» WHAT YOU ARE ASKED TO DO
Restrict the output to the lines below starting at the one that contains "def irKept (s" and ending at the one that contains "match PySem.Int.ofChars? (irKept ds", and restate them word for word, both ends included.

BEGIN STUDY MATERIAL

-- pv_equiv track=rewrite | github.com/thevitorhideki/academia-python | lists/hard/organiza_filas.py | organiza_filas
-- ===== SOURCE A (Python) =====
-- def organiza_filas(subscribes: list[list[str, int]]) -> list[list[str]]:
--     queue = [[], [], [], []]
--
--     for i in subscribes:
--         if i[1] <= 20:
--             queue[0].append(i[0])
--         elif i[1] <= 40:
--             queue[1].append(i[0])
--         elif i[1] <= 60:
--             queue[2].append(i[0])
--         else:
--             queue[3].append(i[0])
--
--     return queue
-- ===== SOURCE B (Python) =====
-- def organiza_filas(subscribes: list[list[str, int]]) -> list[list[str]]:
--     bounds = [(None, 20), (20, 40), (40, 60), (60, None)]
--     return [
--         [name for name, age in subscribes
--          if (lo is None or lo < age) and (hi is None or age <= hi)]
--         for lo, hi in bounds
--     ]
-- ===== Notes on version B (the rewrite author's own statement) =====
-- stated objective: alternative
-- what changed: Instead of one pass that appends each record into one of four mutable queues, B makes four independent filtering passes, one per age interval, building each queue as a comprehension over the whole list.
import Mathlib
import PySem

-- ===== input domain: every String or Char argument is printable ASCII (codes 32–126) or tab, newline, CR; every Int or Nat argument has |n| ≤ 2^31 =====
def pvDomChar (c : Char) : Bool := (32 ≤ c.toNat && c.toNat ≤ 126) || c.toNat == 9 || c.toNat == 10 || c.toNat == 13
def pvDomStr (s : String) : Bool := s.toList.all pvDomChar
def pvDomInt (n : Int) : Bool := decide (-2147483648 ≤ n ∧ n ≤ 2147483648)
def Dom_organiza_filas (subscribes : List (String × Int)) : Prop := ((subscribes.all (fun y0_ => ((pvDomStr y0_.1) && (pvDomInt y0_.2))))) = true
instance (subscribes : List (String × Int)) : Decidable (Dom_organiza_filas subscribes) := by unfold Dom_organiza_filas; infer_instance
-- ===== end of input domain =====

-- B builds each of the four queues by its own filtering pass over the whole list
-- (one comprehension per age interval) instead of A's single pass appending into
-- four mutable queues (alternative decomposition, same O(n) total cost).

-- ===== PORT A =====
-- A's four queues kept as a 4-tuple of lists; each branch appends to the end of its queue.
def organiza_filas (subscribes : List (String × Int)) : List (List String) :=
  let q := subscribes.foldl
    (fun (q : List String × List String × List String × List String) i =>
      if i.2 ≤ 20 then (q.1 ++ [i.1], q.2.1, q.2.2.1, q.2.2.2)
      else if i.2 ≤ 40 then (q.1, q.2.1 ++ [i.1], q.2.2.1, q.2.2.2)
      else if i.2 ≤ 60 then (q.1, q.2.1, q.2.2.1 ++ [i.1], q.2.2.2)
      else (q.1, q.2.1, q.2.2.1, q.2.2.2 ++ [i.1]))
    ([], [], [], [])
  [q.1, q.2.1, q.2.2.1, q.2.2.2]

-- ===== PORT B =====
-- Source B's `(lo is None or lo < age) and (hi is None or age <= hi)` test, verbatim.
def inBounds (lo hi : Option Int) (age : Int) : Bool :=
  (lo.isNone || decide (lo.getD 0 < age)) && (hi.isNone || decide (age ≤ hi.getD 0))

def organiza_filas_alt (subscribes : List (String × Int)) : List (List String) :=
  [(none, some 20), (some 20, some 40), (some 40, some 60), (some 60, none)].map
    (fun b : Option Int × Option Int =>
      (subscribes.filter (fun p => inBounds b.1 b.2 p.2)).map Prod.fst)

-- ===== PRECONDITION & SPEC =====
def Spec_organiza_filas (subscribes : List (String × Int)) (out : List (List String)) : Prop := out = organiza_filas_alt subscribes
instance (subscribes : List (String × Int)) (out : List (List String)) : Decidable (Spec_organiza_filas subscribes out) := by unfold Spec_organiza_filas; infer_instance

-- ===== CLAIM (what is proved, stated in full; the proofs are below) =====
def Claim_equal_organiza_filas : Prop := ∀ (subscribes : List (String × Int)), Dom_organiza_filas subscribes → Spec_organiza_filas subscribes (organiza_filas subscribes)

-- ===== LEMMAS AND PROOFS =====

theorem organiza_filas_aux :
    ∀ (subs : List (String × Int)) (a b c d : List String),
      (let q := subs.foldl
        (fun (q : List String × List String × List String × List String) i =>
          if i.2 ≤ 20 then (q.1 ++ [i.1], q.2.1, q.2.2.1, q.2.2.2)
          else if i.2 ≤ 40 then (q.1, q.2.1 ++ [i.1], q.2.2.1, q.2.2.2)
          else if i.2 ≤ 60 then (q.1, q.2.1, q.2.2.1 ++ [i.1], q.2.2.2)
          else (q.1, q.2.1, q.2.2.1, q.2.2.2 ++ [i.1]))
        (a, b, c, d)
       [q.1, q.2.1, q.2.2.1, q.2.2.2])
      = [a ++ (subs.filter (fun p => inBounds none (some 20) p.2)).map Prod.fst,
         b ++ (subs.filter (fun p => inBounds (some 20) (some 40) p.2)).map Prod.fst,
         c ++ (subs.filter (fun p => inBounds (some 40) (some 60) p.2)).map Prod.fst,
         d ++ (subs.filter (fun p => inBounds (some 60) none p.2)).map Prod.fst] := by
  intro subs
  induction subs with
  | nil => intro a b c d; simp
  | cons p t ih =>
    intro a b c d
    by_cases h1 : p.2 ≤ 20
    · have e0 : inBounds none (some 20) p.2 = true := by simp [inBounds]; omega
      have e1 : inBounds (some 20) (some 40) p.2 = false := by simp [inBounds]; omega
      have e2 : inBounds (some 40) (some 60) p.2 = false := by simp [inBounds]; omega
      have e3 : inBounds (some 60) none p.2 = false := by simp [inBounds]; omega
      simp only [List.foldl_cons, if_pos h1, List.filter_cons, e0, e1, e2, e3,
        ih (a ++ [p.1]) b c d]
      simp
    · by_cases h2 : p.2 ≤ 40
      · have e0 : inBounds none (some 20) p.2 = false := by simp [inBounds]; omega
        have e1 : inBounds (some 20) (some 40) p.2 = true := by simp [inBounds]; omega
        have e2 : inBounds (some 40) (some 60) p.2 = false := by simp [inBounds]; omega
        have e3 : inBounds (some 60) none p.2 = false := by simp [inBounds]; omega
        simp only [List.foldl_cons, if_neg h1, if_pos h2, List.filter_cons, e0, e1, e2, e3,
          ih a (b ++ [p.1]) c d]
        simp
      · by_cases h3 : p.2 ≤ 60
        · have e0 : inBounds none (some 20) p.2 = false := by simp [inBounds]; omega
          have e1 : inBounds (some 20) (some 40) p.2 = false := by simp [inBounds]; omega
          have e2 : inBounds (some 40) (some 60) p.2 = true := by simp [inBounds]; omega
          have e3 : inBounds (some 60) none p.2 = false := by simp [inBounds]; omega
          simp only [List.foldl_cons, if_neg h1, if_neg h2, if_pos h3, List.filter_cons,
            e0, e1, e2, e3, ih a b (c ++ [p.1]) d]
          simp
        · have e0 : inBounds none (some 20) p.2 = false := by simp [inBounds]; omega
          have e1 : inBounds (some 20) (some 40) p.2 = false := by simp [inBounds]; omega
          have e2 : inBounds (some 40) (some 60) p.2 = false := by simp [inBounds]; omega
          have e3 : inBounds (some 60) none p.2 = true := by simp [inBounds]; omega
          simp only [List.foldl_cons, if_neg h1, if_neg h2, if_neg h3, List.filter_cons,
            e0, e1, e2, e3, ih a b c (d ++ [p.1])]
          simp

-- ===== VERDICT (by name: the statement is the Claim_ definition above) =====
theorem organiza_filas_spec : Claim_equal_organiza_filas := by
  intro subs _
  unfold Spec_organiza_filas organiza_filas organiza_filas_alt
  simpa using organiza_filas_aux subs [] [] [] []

END STUDY MATERIAL
BEGIN STUDY MATERIAL

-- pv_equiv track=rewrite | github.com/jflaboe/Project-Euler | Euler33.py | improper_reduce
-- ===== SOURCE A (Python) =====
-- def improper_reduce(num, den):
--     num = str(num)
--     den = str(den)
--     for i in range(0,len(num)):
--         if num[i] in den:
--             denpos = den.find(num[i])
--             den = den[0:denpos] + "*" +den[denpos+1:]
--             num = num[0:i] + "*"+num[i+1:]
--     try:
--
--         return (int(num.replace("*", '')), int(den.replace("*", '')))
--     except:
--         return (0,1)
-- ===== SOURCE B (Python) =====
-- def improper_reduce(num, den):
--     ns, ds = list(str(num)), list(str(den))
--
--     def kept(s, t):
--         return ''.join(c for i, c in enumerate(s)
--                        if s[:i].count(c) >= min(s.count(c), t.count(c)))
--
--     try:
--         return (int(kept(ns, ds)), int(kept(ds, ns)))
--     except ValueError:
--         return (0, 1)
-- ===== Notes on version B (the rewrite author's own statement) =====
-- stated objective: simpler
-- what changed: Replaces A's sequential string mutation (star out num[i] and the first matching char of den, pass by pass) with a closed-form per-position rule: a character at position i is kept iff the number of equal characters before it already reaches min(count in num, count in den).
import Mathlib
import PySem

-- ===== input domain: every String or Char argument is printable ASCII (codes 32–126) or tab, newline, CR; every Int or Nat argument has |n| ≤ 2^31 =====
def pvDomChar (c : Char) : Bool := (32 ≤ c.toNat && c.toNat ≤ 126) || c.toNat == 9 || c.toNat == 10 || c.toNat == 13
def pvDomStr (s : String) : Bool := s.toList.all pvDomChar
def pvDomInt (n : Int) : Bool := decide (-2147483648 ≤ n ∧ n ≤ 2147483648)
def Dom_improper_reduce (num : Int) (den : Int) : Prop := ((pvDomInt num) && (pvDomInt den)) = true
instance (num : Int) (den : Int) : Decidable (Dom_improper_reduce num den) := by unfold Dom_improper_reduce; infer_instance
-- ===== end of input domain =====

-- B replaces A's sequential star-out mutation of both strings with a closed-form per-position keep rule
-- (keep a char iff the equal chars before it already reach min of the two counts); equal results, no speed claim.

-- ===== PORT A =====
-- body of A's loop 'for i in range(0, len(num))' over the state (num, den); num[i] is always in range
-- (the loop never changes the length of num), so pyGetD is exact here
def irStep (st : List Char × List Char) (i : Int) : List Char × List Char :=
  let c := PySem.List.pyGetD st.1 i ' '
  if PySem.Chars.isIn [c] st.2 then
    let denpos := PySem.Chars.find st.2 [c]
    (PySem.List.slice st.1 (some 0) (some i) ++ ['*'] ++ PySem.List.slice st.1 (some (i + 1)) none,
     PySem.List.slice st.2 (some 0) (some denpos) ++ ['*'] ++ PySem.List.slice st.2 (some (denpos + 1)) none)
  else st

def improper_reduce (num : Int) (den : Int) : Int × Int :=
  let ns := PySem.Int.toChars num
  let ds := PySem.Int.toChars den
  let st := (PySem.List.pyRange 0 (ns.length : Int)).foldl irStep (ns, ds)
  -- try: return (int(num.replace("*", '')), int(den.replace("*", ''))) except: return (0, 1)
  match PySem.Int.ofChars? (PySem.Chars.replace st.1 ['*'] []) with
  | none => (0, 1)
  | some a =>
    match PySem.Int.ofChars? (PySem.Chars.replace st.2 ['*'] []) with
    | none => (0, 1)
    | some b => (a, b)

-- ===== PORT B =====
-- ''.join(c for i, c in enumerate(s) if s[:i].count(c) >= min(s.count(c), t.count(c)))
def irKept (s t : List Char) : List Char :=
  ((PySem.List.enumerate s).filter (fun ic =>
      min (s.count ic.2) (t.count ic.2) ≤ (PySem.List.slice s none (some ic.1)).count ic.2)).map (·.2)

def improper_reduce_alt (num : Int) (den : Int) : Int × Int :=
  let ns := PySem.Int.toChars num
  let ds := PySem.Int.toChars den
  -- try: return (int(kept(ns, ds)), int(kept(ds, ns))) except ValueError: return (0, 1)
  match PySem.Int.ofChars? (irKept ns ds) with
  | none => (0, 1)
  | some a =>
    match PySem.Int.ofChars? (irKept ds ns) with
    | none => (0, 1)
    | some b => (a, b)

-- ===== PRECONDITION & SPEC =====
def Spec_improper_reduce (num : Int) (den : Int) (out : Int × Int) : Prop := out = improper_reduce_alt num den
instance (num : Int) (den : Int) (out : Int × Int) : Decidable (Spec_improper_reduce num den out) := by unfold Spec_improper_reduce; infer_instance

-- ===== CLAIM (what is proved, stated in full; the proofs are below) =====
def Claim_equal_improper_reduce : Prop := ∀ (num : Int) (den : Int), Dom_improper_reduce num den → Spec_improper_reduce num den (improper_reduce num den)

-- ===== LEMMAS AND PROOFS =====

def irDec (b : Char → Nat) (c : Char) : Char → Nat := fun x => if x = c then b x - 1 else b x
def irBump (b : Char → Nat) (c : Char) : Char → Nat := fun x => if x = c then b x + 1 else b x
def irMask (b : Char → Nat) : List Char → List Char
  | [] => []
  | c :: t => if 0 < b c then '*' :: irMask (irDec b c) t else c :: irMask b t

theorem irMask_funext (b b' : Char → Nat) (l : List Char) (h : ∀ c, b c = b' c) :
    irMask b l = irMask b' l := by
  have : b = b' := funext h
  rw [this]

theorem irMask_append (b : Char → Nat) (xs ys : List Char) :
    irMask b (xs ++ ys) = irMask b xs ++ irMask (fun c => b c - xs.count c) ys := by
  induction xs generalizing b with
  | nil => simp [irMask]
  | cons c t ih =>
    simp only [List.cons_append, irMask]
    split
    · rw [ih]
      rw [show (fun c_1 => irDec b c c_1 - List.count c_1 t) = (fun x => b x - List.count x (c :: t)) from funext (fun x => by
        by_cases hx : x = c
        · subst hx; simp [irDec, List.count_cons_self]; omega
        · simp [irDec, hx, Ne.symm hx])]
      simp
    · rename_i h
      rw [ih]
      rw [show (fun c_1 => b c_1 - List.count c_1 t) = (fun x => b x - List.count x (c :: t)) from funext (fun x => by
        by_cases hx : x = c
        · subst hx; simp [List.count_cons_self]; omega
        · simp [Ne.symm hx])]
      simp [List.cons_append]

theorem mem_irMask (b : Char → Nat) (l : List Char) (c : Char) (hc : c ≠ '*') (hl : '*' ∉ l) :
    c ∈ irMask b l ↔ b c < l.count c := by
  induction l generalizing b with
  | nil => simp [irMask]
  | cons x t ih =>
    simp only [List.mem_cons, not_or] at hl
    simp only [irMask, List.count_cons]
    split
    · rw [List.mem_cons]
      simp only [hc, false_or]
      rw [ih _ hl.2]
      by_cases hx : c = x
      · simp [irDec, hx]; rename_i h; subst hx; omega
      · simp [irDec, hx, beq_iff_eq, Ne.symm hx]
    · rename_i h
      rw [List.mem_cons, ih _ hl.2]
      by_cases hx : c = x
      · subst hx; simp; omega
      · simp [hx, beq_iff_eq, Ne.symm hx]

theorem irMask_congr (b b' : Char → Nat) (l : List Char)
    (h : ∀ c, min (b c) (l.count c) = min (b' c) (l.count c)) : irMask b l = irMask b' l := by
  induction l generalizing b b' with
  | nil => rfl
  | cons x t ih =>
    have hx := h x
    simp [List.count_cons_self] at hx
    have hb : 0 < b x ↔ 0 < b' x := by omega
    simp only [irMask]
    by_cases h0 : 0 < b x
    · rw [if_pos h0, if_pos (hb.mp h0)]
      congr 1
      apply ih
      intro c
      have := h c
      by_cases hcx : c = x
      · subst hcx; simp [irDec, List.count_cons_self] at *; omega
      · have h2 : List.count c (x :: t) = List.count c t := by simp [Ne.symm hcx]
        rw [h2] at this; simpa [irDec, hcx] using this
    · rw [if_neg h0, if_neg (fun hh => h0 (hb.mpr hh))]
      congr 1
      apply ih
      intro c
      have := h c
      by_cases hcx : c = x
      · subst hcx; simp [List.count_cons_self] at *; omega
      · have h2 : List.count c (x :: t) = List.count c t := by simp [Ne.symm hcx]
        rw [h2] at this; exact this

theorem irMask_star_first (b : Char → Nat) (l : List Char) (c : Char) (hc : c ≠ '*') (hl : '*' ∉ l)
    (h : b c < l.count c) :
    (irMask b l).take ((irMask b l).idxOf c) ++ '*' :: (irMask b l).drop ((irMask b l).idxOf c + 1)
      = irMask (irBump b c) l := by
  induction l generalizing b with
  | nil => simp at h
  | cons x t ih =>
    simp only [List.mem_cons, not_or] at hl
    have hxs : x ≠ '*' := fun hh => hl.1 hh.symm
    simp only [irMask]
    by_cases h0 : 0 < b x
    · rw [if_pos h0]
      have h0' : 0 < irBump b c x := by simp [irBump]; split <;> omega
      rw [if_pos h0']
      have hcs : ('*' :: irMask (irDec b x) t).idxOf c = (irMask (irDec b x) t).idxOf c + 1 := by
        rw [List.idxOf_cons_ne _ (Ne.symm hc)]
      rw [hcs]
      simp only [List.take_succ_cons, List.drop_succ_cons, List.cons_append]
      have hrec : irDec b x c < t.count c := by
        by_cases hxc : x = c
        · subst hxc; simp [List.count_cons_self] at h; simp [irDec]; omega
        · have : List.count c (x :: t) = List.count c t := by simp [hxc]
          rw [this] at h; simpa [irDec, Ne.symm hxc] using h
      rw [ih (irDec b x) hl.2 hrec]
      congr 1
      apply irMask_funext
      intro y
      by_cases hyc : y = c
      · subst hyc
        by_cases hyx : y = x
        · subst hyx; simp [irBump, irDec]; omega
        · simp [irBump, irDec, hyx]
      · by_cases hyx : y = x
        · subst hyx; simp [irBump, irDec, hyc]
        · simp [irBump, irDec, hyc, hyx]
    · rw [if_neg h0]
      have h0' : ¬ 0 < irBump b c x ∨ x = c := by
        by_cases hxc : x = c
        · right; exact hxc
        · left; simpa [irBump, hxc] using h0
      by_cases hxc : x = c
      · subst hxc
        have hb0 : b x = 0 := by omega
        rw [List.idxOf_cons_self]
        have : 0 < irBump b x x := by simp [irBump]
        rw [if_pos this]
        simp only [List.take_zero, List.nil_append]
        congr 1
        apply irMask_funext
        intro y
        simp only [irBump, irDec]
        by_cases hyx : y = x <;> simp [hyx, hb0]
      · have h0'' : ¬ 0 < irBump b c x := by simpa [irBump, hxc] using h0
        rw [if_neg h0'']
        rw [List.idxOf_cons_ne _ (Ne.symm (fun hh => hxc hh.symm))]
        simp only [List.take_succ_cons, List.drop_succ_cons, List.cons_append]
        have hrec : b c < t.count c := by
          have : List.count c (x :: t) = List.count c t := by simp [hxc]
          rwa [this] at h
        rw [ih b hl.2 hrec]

END STUDY MATERIAL
BEGIN STUDY MATERIAL

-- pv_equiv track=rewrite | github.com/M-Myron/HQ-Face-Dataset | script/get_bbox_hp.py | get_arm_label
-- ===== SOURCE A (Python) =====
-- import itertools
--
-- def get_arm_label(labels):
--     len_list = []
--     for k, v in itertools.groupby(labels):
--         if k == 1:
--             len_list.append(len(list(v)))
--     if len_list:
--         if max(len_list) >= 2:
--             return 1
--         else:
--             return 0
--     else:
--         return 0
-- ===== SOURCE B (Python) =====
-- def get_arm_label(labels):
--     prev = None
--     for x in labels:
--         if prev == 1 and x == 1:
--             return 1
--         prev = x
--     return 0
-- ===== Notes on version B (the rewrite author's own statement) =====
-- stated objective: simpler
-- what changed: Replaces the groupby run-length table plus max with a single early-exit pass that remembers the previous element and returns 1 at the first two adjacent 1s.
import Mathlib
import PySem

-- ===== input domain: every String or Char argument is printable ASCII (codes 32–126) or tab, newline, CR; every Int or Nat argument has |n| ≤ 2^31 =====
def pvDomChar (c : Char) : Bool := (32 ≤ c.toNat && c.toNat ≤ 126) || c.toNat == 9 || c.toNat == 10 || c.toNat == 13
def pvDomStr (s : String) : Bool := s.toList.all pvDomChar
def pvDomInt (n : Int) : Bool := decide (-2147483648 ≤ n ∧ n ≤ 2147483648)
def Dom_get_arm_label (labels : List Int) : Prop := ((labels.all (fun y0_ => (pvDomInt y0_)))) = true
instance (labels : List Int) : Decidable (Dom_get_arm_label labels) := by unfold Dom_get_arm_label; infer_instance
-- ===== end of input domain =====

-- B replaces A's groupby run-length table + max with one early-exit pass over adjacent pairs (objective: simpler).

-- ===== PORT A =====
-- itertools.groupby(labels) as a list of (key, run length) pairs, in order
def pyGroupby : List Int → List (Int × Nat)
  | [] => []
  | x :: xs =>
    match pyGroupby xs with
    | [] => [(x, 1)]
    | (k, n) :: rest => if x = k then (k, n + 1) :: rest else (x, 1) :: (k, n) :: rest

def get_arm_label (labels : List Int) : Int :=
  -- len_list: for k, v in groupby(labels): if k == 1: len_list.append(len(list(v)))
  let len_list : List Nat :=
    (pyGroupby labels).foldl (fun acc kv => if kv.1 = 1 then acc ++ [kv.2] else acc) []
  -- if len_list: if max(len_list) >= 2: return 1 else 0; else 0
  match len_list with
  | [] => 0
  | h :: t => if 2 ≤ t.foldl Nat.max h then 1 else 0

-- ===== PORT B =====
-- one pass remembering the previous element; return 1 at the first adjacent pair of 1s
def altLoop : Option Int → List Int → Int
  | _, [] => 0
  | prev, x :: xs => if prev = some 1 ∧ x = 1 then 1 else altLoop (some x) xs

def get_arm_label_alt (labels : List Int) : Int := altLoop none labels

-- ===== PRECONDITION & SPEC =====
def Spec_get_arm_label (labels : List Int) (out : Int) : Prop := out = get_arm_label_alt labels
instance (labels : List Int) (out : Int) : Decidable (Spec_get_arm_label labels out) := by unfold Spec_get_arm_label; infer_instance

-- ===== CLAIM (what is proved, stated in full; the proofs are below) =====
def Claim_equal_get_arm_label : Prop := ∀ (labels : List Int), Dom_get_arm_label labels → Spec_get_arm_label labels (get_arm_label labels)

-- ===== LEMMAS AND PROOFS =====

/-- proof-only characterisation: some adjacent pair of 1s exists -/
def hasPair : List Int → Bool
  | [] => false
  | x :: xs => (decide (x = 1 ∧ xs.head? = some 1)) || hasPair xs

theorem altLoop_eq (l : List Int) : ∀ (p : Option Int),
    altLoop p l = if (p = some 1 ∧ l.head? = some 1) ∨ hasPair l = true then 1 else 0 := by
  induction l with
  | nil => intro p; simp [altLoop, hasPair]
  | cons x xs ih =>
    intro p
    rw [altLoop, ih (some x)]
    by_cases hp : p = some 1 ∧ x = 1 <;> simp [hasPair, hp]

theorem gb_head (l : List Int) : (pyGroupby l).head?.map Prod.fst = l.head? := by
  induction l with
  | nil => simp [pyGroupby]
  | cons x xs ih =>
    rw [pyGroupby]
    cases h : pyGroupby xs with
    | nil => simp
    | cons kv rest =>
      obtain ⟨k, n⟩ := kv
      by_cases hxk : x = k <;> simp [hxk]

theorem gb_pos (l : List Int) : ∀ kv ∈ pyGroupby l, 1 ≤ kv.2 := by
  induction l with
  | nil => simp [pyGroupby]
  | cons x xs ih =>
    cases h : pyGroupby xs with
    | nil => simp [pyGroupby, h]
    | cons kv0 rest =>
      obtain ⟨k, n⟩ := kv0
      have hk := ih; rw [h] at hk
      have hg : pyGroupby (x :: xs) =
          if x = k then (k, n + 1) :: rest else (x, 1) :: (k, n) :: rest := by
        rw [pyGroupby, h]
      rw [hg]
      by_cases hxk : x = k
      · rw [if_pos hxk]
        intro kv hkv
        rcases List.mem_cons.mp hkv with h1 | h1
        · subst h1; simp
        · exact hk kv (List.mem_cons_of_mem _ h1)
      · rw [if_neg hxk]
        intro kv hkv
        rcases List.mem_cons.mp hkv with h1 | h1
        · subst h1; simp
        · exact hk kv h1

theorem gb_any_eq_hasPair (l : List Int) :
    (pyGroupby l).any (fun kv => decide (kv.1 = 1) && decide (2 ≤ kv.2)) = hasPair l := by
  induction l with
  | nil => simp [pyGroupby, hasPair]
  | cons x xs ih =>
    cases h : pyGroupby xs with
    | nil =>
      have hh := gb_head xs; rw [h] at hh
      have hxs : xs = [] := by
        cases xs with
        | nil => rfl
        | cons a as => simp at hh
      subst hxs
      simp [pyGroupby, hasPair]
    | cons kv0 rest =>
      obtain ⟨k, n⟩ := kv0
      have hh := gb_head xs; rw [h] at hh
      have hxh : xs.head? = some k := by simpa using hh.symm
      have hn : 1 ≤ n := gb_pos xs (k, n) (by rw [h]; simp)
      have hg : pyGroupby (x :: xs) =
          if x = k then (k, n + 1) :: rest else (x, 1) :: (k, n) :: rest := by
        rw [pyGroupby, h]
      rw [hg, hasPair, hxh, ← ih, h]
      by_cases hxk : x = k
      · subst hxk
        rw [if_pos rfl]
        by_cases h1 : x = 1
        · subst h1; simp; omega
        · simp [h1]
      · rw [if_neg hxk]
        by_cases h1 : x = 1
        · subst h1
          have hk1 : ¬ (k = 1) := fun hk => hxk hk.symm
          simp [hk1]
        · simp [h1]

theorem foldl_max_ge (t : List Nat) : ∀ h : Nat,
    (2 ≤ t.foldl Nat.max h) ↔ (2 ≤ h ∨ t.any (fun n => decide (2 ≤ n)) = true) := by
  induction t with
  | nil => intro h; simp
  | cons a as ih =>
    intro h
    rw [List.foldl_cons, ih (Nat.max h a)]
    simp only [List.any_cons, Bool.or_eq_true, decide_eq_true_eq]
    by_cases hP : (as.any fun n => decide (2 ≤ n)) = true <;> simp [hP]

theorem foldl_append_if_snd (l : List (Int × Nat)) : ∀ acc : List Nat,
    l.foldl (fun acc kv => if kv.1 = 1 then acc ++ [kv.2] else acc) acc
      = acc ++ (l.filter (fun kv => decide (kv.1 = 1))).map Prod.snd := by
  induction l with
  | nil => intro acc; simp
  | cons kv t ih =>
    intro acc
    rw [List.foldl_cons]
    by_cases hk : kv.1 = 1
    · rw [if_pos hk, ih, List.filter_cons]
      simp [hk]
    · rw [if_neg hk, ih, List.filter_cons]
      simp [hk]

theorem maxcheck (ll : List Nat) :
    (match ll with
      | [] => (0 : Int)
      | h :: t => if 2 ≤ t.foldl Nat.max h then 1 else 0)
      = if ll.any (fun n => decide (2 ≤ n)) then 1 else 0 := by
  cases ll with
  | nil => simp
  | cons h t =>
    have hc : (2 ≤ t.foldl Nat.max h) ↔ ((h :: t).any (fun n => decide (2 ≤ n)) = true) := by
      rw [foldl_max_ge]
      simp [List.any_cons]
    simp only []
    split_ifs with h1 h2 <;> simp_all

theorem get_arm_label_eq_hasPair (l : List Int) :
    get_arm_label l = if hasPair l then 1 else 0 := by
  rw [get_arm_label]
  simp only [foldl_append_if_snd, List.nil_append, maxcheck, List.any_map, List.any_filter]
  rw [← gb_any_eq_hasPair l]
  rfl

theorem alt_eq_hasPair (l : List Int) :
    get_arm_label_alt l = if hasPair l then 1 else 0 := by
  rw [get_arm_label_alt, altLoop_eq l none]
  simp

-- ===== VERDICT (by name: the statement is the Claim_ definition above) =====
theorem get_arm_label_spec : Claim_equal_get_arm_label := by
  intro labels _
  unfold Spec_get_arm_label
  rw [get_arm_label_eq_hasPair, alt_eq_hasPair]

END STUDY MATERIAL

» RESPONSE AREA
def irKept (s t : List Char) : List Char :=
  ((PySem.List.enumerate s).filter (fun ic =>
      min (s.count ic.2) (t.count ic.2) ≤ (PySem.List.slice s none (some ic.1)).count ic.2)).map (·.2)

def improper_reduce_alt (num : Int) (den : Int) : Int × Int :=
  let ns := PySem.Int.toChars num
  let ds := PySem.Int.toChars den
  -- try: return (int(kept(ns, ds)), int(kept(ds, ns))) except ValueError: return (0, 1)
  match PySem.Int.ofChars? (irKept ns ds) with
  | none => (0, 1)
  | some a =>
    match PySem.Int.ofChars? (irKept ds ns) with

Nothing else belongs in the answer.